▶ _Assignment_
Once the line containing "have hfd : PySem.Int.floordiv" is found in the entries below, reproduce it and every line after it, stopping at and including the line containing "rw [if_neg h, pvPeel, if_pos"; reproduce nothing else, and keep each line exact.

(Data items)
========

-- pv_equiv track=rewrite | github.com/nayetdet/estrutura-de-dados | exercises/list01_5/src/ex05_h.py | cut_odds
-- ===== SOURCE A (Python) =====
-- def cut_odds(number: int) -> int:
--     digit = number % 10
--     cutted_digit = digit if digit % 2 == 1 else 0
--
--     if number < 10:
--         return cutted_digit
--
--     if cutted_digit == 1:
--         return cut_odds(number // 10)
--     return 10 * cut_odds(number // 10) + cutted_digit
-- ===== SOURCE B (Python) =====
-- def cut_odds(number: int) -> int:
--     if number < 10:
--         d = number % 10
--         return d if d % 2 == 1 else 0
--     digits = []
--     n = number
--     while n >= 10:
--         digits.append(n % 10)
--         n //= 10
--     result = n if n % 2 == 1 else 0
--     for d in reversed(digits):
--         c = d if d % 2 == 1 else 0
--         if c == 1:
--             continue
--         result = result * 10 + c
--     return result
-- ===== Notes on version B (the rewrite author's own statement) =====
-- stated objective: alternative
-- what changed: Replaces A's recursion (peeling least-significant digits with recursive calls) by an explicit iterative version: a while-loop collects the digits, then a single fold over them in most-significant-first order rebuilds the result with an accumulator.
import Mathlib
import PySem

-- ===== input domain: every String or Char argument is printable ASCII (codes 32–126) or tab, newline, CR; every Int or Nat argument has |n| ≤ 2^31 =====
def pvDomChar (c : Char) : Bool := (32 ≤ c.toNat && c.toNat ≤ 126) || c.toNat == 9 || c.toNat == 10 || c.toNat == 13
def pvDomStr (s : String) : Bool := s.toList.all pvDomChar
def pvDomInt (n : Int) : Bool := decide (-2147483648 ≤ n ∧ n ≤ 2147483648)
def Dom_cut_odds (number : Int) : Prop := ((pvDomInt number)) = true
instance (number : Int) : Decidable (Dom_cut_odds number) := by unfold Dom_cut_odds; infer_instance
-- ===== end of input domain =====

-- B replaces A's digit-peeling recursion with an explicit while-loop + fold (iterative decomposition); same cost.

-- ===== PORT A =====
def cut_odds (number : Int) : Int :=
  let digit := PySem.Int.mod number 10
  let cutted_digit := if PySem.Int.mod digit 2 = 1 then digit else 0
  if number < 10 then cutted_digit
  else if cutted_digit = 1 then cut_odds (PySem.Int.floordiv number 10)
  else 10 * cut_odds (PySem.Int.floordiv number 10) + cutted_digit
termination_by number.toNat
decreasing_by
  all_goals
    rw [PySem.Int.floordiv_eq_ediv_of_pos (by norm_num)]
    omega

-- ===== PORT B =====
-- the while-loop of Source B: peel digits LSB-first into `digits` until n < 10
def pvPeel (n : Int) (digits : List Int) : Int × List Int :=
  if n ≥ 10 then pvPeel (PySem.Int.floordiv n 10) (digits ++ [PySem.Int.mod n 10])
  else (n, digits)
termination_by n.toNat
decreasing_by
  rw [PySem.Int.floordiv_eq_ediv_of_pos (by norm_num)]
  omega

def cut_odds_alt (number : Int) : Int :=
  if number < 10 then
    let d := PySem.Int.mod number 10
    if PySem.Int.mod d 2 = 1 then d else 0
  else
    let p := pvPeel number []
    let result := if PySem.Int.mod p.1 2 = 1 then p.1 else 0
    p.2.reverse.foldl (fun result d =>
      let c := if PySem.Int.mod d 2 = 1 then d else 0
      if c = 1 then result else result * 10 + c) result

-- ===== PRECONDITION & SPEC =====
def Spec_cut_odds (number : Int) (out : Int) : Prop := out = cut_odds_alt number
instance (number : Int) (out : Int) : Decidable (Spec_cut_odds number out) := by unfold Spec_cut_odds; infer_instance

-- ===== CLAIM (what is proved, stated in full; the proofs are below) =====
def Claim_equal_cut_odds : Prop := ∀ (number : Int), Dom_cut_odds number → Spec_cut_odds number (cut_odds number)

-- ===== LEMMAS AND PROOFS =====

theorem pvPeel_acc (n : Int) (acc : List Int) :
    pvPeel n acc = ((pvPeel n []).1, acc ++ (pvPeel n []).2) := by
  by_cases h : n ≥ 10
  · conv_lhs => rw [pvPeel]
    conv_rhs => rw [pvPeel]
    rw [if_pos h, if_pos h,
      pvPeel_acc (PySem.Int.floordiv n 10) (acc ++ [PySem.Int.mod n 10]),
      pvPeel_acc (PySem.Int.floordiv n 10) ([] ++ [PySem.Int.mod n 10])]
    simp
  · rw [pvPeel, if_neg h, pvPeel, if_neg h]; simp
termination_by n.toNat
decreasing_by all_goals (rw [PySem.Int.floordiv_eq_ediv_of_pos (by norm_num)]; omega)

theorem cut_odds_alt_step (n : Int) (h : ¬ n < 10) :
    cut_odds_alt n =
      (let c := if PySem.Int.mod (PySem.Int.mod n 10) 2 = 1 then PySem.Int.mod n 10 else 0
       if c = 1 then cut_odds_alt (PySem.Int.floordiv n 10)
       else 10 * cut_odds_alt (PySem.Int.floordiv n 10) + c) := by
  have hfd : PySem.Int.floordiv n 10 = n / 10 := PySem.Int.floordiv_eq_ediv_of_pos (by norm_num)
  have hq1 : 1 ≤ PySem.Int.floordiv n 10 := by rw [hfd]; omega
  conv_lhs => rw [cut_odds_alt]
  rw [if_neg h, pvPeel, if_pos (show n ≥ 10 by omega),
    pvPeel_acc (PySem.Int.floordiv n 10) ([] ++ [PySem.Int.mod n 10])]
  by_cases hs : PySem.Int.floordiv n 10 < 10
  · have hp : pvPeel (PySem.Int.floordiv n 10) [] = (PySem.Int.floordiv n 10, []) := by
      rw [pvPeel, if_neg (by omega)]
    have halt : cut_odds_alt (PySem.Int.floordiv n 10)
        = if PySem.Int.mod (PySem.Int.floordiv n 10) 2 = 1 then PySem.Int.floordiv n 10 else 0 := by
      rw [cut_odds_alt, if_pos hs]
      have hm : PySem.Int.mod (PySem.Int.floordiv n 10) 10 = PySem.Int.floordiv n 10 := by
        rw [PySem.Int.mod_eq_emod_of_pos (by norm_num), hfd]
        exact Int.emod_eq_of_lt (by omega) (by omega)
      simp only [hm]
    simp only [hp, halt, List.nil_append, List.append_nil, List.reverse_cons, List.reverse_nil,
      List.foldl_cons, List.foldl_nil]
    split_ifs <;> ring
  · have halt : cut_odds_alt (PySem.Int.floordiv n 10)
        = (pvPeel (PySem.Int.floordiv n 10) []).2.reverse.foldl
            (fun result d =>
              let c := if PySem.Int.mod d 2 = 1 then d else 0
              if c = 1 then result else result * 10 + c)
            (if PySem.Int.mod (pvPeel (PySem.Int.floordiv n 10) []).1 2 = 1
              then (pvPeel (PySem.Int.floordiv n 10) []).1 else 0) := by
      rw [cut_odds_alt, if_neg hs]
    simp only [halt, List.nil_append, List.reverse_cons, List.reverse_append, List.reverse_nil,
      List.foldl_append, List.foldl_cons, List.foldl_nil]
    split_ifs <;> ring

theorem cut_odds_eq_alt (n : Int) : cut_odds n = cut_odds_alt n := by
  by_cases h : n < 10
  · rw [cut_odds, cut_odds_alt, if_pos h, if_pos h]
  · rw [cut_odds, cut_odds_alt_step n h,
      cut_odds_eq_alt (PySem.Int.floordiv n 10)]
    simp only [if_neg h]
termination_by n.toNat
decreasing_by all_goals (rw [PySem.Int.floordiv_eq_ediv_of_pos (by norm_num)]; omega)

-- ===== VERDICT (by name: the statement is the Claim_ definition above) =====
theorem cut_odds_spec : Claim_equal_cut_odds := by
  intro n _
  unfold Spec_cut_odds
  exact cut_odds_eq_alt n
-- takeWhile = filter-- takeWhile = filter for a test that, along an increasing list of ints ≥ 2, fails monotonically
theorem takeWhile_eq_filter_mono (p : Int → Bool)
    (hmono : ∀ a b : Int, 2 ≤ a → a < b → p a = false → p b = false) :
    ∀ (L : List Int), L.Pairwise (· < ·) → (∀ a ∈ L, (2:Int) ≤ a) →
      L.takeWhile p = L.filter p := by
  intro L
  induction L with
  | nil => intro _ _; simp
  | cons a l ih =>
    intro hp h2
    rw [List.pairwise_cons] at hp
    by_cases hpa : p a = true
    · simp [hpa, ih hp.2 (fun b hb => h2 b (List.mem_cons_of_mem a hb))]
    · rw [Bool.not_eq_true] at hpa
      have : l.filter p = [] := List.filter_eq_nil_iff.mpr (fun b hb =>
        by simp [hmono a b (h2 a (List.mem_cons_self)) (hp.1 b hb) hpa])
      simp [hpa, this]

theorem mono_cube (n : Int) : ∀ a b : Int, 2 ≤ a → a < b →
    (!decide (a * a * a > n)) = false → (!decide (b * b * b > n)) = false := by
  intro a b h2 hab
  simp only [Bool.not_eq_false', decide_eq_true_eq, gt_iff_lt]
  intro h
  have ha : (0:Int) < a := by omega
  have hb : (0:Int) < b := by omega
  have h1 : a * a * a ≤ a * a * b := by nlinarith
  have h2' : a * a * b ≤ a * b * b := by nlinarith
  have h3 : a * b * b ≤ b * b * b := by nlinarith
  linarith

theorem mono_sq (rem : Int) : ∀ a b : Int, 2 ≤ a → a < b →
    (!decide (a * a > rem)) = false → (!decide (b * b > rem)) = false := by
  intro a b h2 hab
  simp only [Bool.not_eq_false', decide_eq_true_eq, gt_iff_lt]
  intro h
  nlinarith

========

▶ _Written response_
  have hfd : PySem.Int.floordiv n 10 = n / 10 := PySem.Int.floordiv_eq_ediv_of_pos (by norm_num)
  have hq1 : 1 ≤ PySem.Int.floordiv n 10 := by rw [hfd]; omega
  conv_lhs => rw [cut_odds_alt]
  rw [if_neg h, pvPeel, if_pos (show n ≥ 10 by omega),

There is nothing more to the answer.